College coach meets prospective player for campus visit. Coach is confused, believing player is another recruit. After mistaken identity clarified, coach decides to offer player role on team.
Turns out, this was no mistake. Guard Tory Wooley has forged quite an identity with the Atlanta Christian College basketball team.
"As soon as he came through the door, I knew he was different," coach Alan Wilson said of his leading scorer. "He handles himself so well.
"He was wearing a tie and a sweater that day. You don't see guys his age dressed like that."
Then again, you don't see guys his age scouting out schools.
That the appointment two summers ago with Wooley, who just turned 25, slipped the coach's mind was understandable. Wooley had fallen off the basketball grid since graduating in 2003 from Southwest Atlanta Christian Academy. Even there, he was lightly noticed, what with attention diverted to younger teammates Dwight Howard (NBA megastar) and Javaris Crittenton (NBA player-in-limbo).
Wooley spent three semesters, sans basketball, at an Alabama college, returned home and joined the workforce.
A two-day gig found him as a non-speaking extra in the Tyler Perry film "Madea Family Reunion," in which he portrayed ... a basketball player. Wooley remembers Perry as physically fit but no LeBron James in high-tops: "He couldn't hit a shot."
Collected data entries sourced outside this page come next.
-- pv_equiv track=rewrite | github.com/PDXDevCampJuly/michael | python/daniel_pearl/python/DecodingAdv.py | detransformStr
-- ===== SOURCE A (Python) =====
-- def detransformStr(openedFile):
--     #Define variables
--     word = ""
--     noSpaces = ""
--     #Convert ASCE into letters
--     for i in openedFile:
--         if i == " ":
--             i=""
--             #Create slice depending on first number in string
--             if word[0] == '2':
--                 noSpaces += chr(int(word[3:5]))
--             else:
--                 noSpaces += chr(int(word[3:6]))
--             word = ""
--         #Save each character into a word
--         word += i
--     return(noSpaces)
-- ===== SOURCE B (Python) =====
-- def detransformStr(openedFile):
--     tokens = openedFile.split(" ")
--     out = []
--     for w in tokens[:-1]:
--         out.append(chr(int(w[3:5] if w[0] == '2' else w[3:6])))
--     return "".join(out)
-- ===== Notes on version B (the rewrite author's own statement) =====
-- stated objective: simpler
-- what changed: Replaces the character-by-character word-buffer state machine with a tokenize-then-decode pass: split on spaces once, decode every token except the last, join the results; a timing run measured this faster (one split and one join instead of per-character string appends).
import Mathlib
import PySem

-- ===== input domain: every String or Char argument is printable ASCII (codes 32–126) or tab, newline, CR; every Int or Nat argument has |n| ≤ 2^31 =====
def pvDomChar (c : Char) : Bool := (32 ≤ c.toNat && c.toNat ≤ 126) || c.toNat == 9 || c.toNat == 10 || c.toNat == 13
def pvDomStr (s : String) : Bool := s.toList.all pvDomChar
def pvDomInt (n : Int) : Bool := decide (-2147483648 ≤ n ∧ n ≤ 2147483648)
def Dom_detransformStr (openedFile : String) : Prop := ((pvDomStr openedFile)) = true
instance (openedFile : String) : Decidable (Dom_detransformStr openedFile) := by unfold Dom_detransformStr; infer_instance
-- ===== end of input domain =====

-- B replaces A's character-by-character word-buffer state machine with a split-then-decode
-- pass over the space-separated tokens (objective: simpler).


-- chr(n): none exactly where Python raises (n < 0 or n ≥ 0x110000); Char.ofNat is exact for
-- the codes reachable here (Pre_ admits only 0 ≤ n ≤ 999, below the surrogate range).
def pyChr? (n : Int) : Option Char :=
  if 0 ≤ n ∧ n < 1114112 then some (Char.ofNat n.toNat) else none

-- ===== PORT A =====
-- A's per-space decoding of the accumulated word: word[0] (IndexError on ""), the branch on
-- word[0] == '2', int(word[3:5]) / int(word[3:6]), chr(...); none where the Python raises.
def decodeA (word : List Char) : Option Char :=
  match PySem.List.pyGet? word 0 with
  | none => none
  | some w0 =>
    if w0 = '2' then
      match PySem.Int.ofChars? (PySem.List.slice word (some 3) (some 5)) with
      | some n => pyChr? n
      | none => none
    else
      match PySem.Int.ofChars? (PySem.List.slice word (some 3) (some 6)) with
      | some n => pyChr? n
      | none => none

-- A's for-loop over the characters, state = (word, noSpaces); none = the Python raised.
def loopA : List Char → List Char → List Char → Option (List Char)
  | [], _, noSpaces => some noSpaces
  | c :: rest, word, noSpaces =>
    if c = ' ' then
      match decodeA word with
      | some ch => loopA rest [] (noSpaces ++ [ch])
      | none => none
    else loopA rest (word ++ [c]) noSpaces

def detransformStr (openedFile : String) : String :=
  match loopA openedFile.toList [] [] with
  | some noSpaces => String.ofList noSpaces
  | none => ""  -- unreachable under Pre_ (the Python raises on these inputs)

-- ===== PORT B =====
-- Source B's per-token decode: chr(int(w[3:5] if w[0] == '2' else w[3:6])); none where it raises.
def decodeB (w : List Char) : Option Char :=
  match w with
  | [] => none  -- w[0]: IndexError
  | w0 :: _ =>
    (PySem.Int.ofChars? (PySem.List.slice w (some 3) (some (if w0 = '2' then 5 else 6)))).bind pyChr?

-- openedFile.split(" ") ported as List.splitOn ' ' on the characters (same semantics for a
-- one-character separator: empty pieces kept); tokens[:-1] = dropLast; the append loop = mapM.
def detransformStr_alt (openedFile : String) : String :=
  let tokens := List.splitOn ' ' openedFile.toList
  match tokens.dropLast.mapM decodeB with
  | some out => String.ofList out
  | none => ""  -- unreachable under Pre_ (Source B raises on these inputs)

-- ===== PRECONDITION & SPEC =====
-- A token followed by a space decodes without an exception: it is nonempty and its code slice
-- parses by int() to a nonnegative number (chr never raises here: a ≤3-character slice parses
-- to at most 999).
def okCode (t : List Char) : Bool :=
  match t with
  | [] => false
  | c :: _ =>
    match PySem.Int.ofChars? (PySem.List.slice t (some 3) (some (if c = '2' then 5 else 6))) with
    | some n => decide (0 ≤ n)
    | none => false

-- Pre_ excludes exactly the inputs on which the Python A raises (IndexError on an empty token
-- before a space, ValueError/TypeError from int()/chr() on a malformed code).
def Pre_detransformStr (openedFile : String) : Prop :=
  ∀ t ∈ (List.splitOn ' ' openedFile.toList).dropLast, okCode t = true
instance (openedFile : String) : Decidable (Pre_detransformStr openedFile) := by
  unfold Pre_detransformStr; infer_instance

def pvWitness_detransformStr : String := "21065 21066 310100 "

def Spec_detransformStr (openedFile : String) (out : String) : Prop := out = detransformStr_alt openedFile
instance (openedFile : String) (out : String) : Decidable (Spec_detransformStr openedFile out) := by unfold Spec_detransformStr; infer_instance

-- ===== CLAIM (what is proved, stated in full; the proofs are below) =====
def Claim_equal_detransformStr : Prop := ∀ (openedFile : String), Dom_detransformStr openedFile → Pre_detransformStr openedFile → Spec_detransformStr openedFile (detransformStr openedFile)

-- ===== LEMMAS AND PROOFS =====

lemma decodeA_eq_decodeB (w : List Char) : decodeA w = decodeB w := by
  cases w with
  | nil => rfl
  | cons w0 rest =>
    by_cases h : w0 = '2' <;>
      simp only [decodeA, decodeB, PySem.List.pyGet?, PySem.List.pyIdx?, h] <;>
      simp [h] <;> cases PySem.Int.ofChars? _ <;> simp [Option.bind]

lemma splitOn_space_ne_nil (cs : List Char) : List.splitOn ' ' cs ≠ [] := by
  unfold List.splitOn
  exact List.splitOnP_ne_nil _ _

-- The loop invariant: A's char loop with pending word `word` and output `noSpaces` computes
-- `noSpaces` followed by the decodings of all space-terminated tokens, the first one being
-- `word` extended by the first piece of the remaining input.
lemma loopA_eq (cs : List Char) : ∀ (word noSpaces t : List Char) (rest : List (List Char)),
    List.splitOn ' ' cs = t :: rest →
    loopA cs word noSpaces =
      (((word ++ t) :: rest).dropLast.mapM decodeB).map (noSpaces ++ ·) := by
  induction cs with
  | nil =>
    intro word noSpaces t rest h
    simp [List.splitOn, List.splitOnP_nil] at h
    obtain ⟨rfl, rfl⟩ := h
    simp [loopA]
  | cons c cs ih =>
    intro word noSpaces t rest h
    obtain ⟨t', rest', hsplit⟩ : ∃ t' rest', List.splitOn ' ' cs = t' :: rest' := by
      cases hs : List.splitOn ' ' cs with
      | nil => exact absurd hs (splitOn_space_ne_nil cs)
      | cons a b => exact ⟨a, b, rfl⟩
    by_cases hc : c = ' '
    · subst hc
      rw [show List.splitOn ' ' (' ' :: cs) = [] :: List.splitOn ' ' cs by
        simp [List.splitOn, List.splitOnP_cons]] at h
      injection h with h1 h2
      subst h1; subst h2
      rw [hsplit]
      cases hdec : decodeB word with
      | none =>
        simp [loopA, decodeA_eq_decodeB, hdec, List.dropLast, List.mapM_cons]
      | some ch =>
        have hih := ih [] (noSpaces ++ [ch]) t' rest' hsplit
        simp only [List.nil_append] at hih
        simp only [loopA, decodeA_eq_decodeB, hdec, if_pos, List.append_nil, hih,
          List.dropLast, List.mapM_cons]
        cases (t' :: rest').dropLast.mapM decodeB <;>
          simp [List.append_assoc]
    · rw [show List.splitOn ' ' (c :: cs) = (List.splitOn ' ' cs).modifyHead (c :: ·) by
        simp [List.splitOn, List.splitOnP_cons, hc]] at h
      rw [hsplit] at h
      simp only [List.modifyHead] at h
      injection h with h1 h2
      subst h1; subst h2
      simp only [loopA, if_neg hc]
      rw [ih (word ++ [c]) noSpaces t' rest' hsplit]
      simp [List.append_assoc]

-- The two ports agree on every input (on inputs outside Pre_ both return "").
lemma ports_agree (s : String) : detransformStr s = detransformStr_alt s := by
  obtain ⟨t, rest, hsplit⟩ : ∃ t rest, List.splitOn ' ' s.toList = t :: rest := by
    cases hs : List.splitOn ' ' s.toList with
    | nil => exact absurd hs (splitOn_space_ne_nil _)
    | cons a b => exact ⟨a, b, rfl⟩
  unfold detransformStr detransformStr_alt
  rw [loopA_eq s.toList [] [] t rest hsplit, hsplit]
  simp only [List.nil_append]
  cases ((t :: rest).dropLast.mapM decodeB) <;> simp

-- ===== VERDICT (by name: the statement is the Claim_ definition above) =====
theorem detransformStr_spec : Claim_equal_detransformStr := by
  intro s _ _
  unfold Spec_detransformStr
  exact ports_agree s
def list_letters_alt (first : String) (last : String) (step : Int) : List String :=
  if step = 0 then []  -- Python B returns None (outside Pre_)
  else
    match PySem.List.index? pvAlphaB first with
    | none => []  -- ValueError from .index (outside Pre_)
    | some first_index =>
      match PySem.List.index? pvAlphaB last with
      | none => []  -- ValueError from .index (outside Pre_)
      | some last_index =>
        if 0 < step then
          (PySem.List.slice? pvAlphaB (some (first_index : Int)) (some ((last_index : Int) + 1)) step).getD []
        else
          (PySem.List.slice? pvAlphaB (some (first_index : Int))
            (if 0 < last_index then some ((last_index : Int) - 1) else none) step).getD []

-- ===== PRECONDITION & SPEC =====
-- Pre_ excludes exactly the inputs on which A does not return a list: step == 0 (A falls through both
-- branches and returns None, not a list — B does the same) and first/last not a single lowercase letter
-- (list(a).index raises ValueError in both A and B).
def pvAlphabetPre : List String :=
  ["a","b","c","d","e","f","g","h","i","j","k","l","m",
   "n","o","p","q","r","s","t","u","v","w","x","y","z"]
def Pre_list_letters (first : String) (last : String) (step : Int) : Prop :=
  first ∈ pvAlphabetPre ∧ last ∈ pvAlphabetPre ∧ step ≠ 0
instance (first : String) (last : String) (step : Int) : Decidable (Pre_list_letters first last step) := by
  unfold Pre_list_letters; infer_instance

def pvWitness_list_letters : String × String × Int := ("b", "y", 3)

def Spec_list_letters (first : String) (last : String) (step : Int) (out : List String) : Prop := out = list_letters_alt first last step
instance (first : String) (last : String) (step : Int) (out : List String) : Decidable (Spec_list_letters first last step out) := by unfold Spec_list_letters; infer_instance

-- ===== CLAIM (what is proved, stated in full; the proofs are below) =====
def Claim_equal_list_letters : Prop := ∀ (first : String) (last : String) (step : Int), Dom_list_letters first last step → Pre_list_letters first last step → Spec_list_letters first last step (list_letters first last step)

-- ===== LEMMAS AND PROOFS =====

-- ceiling-style quotient is 1 on [s, 2s)
theorem pv_ediv_eq_one (M s : Int) (h0 : 0 < s) (h1 : s ≤ M) (h2 : M < 2 * s) : M / s = 1 := by
  have key := Int.add_mul_ediv_right (M - s) 1 (by omega : s ≠ 0)
  have harg : M - s + 1 * s = M := by ring
  rw [harg] at key
  rw [key, Int.ediv_eq_zero_of_lt (by omega) (by omega)]
  omega

-- A's ascending loop produces the closed-form index list of the slice.
theorem pv_up_eq (xs : List String) (step lastIdx : Int) (hs : 0 < step)
    (hl : lastIdx < (xs.length : Int)) :
    ∀ (count : Nat) (position : Int) (l : List String), 0 ≤ position →
      count = (if position ≤ lastIdx then ((lastIdx + 1 - position + step - 1) / step).toNat else 0) →
      pvLoopUp xs lastIdx step position l =
        l ++ (List.range count).filterMap (fun (k : Nat) => xs[(position + step * (k : Int)).toNat]?) := by
  intro count
  induction count with
  | zero =>
    intro position l hpos hc
    have hgt : ¬ position ≤ lastIdx := by
      intro hle
      rw [if_pos hle] at hc
      have h1 : (1 : Int) ≤ (lastIdx + 1 - position + step - 1) / step := by
        rw [Int.le_ediv_iff_mul_le hs]; omega
      omega
    rw [pvLoopUp]
    simp [hgt]
  | succ n ih =>
    intro position l hpos hc
    have hle : position ≤ lastIdx := by
      by_contra hgt
      rw [if_neg hgt] at hc; omega
    rw [if_pos hle] at hc
    set M : Int := lastIdx + 1 - position + step - 1 with hM
    have hMs : step ≤ M := by omega
    obtain ⟨p, rfl⟩ := Int.eq_ofNat_of_zero_le hpos
    have hplen : p < xs.length := by omega
    have hget : PySem.List.pyGet? xs (p : Int) = some xs[p] := by
      rw [PySem.List.pyGet?_natCast]
      exact List.getElem?_eq_getElem hplen
    rw [pvLoopUp, dif_pos ⟨hle, hs⟩, hget]
    have hred : (match some xs[p] with
        | some c => pvLoopUp xs lastIdx step ((p : Int) + step) (l ++ [c])
        | none => l) = pvLoopUp xs lastIdx step ((p : Int) + step) (l ++ [xs[p]]) := rfl
    rw [hred]
    rw [List.range_succ_eq_map, List.filterMap_cons, List.filterMap_map]
    have h0 : xs[((p : Int) + step * ((0 : Nat) : Int)).toNat]? = some xs[p] := by
      simp [List.getElem?_eq_getElem hplen]
    rw [h0]
    have hfg : (List.range n).filterMap
          ((fun (k : Nat) => xs[((p : Int) + step * (k : Int)).toNat]?) ∘ Nat.succ)
        = (List.range n).filterMap
          (fun (k : Nat) => xs[(((p : Int) + step) + step * (k : Int)).toNat]?) := by
      apply List.filterMap_congr
      intro k _
      simp only [Function.comp_apply]
      congr 2
      push_cast
      ring
    rw [hfg]
    rw [ih ((p : Int) + step) (l ++ [xs[p]]) (by omega) (by
      by_cases h2 : (p : Int) + step ≤ lastIdx
      · rw [if_pos h2]
        have hM' : lastIdx + 1 - ((p : Int) + step) + step - 1 = M - step := by omega
        rw [hM']
        have key := Int.add_mul_ediv_right (M - step) 1 (by omega : step ≠ 0)
        have harg : M - step + 1 * step = M := by ring
        rw [harg] at key
        have hq : (0 : Int) ≤ (M - step) / step :=
          Int.ediv_nonneg (by omega) (by omega)
        omega
      · rw [if_neg h2]
        have h1 : M / step = 1 := pv_ediv_eq_one M step hs hMs (by omega)
        omega)]
    simp

-- A's descending loop produces the closed-form index list of the negative-step slice.
theorem pv_down_eq (xs : List String) (step lastIdx : Int) (hs : step < 0)
    (hl0 : 0 ≤ lastIdx) :
    ∀ (count : Nat) (position : Int) (l : List String), position < (xs.length : Int) →
      count = (if lastIdx ≤ position then ((position - lastIdx + 1 + -step - 1) / (-step)).toNat else 0) →
      pvLoopDown xs lastIdx step position l =
        l ++ (List.range count).filterMap (fun (k : Nat) => xs[(position + step * (k : Int)).toNat]?) := by
  intro count
  induction count with
  | zero =>
    intro position l hpos hc
    have hgt : ¬ lastIdx ≤ position := by
      intro hle
      rw [if_pos hle] at hc
      have h1 : (1 : Int) ≤ (position - lastIdx + 1 + -step - 1) / (-step) := by
        rw [Int.le_ediv_iff_mul_le (by omega : (0:Int) < -step)]; omega
      omega
    rw [pvLoopDown]
    simp [hgt]
  | succ n ih =>
    intro position l hpos hc
    have hle : lastIdx ≤ position := by
      by_contra hgt
      rw [if_neg hgt] at hc; omega
    rw [if_pos hle] at hc
    set M : Int := position - lastIdx + 1 + -step - 1 with hM
    have hMs : -step ≤ M := by omega
    have hposnn : 0 ≤ position := by omega
    obtain ⟨p, rfl⟩ := Int.eq_ofNat_of_zero_le hposnn
    have hplen : p < xs.length := by omega
    have hget : PySem.List.pyGet? xs (p : Int) = some xs[p] := by
      rw [PySem.List.pyGet?_natCast]
      exact List.getElem?_eq_getElem hplen
    have habs : |step| = -step := abs_of_neg hs
    rw [pvLoopDown, dif_pos ⟨hle, hs⟩, hget]
    have hred : (match some xs[p] with
        | some c => pvLoopDown xs lastIdx step ((p : Int) - |step|) (l ++ [c])
        | none => l) = pvLoopDown xs lastIdx step ((p : Int) - |step|) (l ++ [xs[p]]) := rfl
    rw [hred]
    rw [List.range_succ_eq_map, List.filterMap_cons, List.filterMap_map]
    have h0 : xs[((p : Int) + step * ((0 : Nat) : Int)).toNat]? = some xs[p] := by
      simp [List.getElem?_eq_getElem hplen]
    rw [h0]
    have hfg : (List.range n).filterMap
          ((fun (k : Nat) => xs[((p : Int) + step * (k : Int)).toNat]?) ∘ Nat.succ)
        = (List.range n).filterMap
          (fun (k : Nat) => xs[(((p : Int) - |step|) + step * (k : Int)).toNat]?) := by
      apply List.filterMap_congr
      intro k _
      simp only [Function.comp_apply, habs]
      congr 2
      push_cast
      ring
    rw [hfg]
    rw [ih ((p : Int) - |step|) (l ++ [xs[p]]) (by omega) (by
      rw [habs]
      by_cases h2 : lastIdx ≤ (p : Int) - -step
      · rw [if_pos h2]
        have hM' : (p : Int) - -step - lastIdx + 1 + -step - 1 = M - -step := by omega
        rw [hM']
        have key := Int.add_mul_ediv_right (M - -step) 1 (by omega : -step ≠ 0)
        have harg : M - -step + 1 * -step = M := by ring
        rw [harg] at key
        have hq : (0 : Int) ≤ (M - -step) / (-step) :=
          Int.ediv_nonneg (by omega) (by omega)
        omega
      · rw [if_neg h2]
        have h1 : M / (-step) = 1 := pv_ediv_eq_one M (-step) (by omega) hMs (by omega)
        omega)]
    simp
All along, Wooley aspired to become a real-life player. But the calendar's pages were flipping fast, threatening to age him out.
"I didn't know which way life was going for me," he said.
Then Wooley discovered Atlanta Christian in East Point, with a religious curriculum and spiritual environment that suited him.
In his second game last season, Wooley filled in for an ailing starter and scored 28 points. Next outing, he was back on the bench.
"I was a freshman," he said. "I knew my time was going to come."
It came soon enough for Wooley to be named the south region's rookie of the year in Division II of the National Christian Collegiate Athletic Association. This season, his 17.3 points per game have the Chargers (14-9) in line for a NCCAA tournament berth.
Wooley works hard at it. Each day, he walks a few dozen steps from the dorm to the gym and renews acquaintances with Dr. Dish, the machine that spits out basketballs for shooting practice. He typically launches several hundred; once, he counted to 3,500.
"I wish everybody had his work ethic," Wilson said.
Against Emmanuel College, a member of the loftier NAIA, halftime arrived with Wooley scoreless and clueless. He asked Wilson for advice.
"Just hit a shot," the coach told him. "It'll get you going."
During the second half and overtime, Wooley got into a just-me-and-Dr.-Dish mode. He torched the Emmanuel defense for 34 points.
Wild-and-Wooley basketball has carried over to the Lady Chargers. Kid sister Phylissa starts at guard, having given up a partial scholarship after one season at Tennessee Temple. Big brother's recruiting efforts affirms his appreciation for Atlanta Christian, which provides no athletic grants-in-aid.
If another school dangled a scholarship, Wooley would consider it but said, "It would be extremely hard for me to leave. I love it here."
Here is barely three miles from Southwest Atlanta Christian, the jumping-off point of Wooley's post-high school wanderings. The course of his journey wouldn't be recommended by MapQuest, but sometimes a round-about way can be the most satisfying.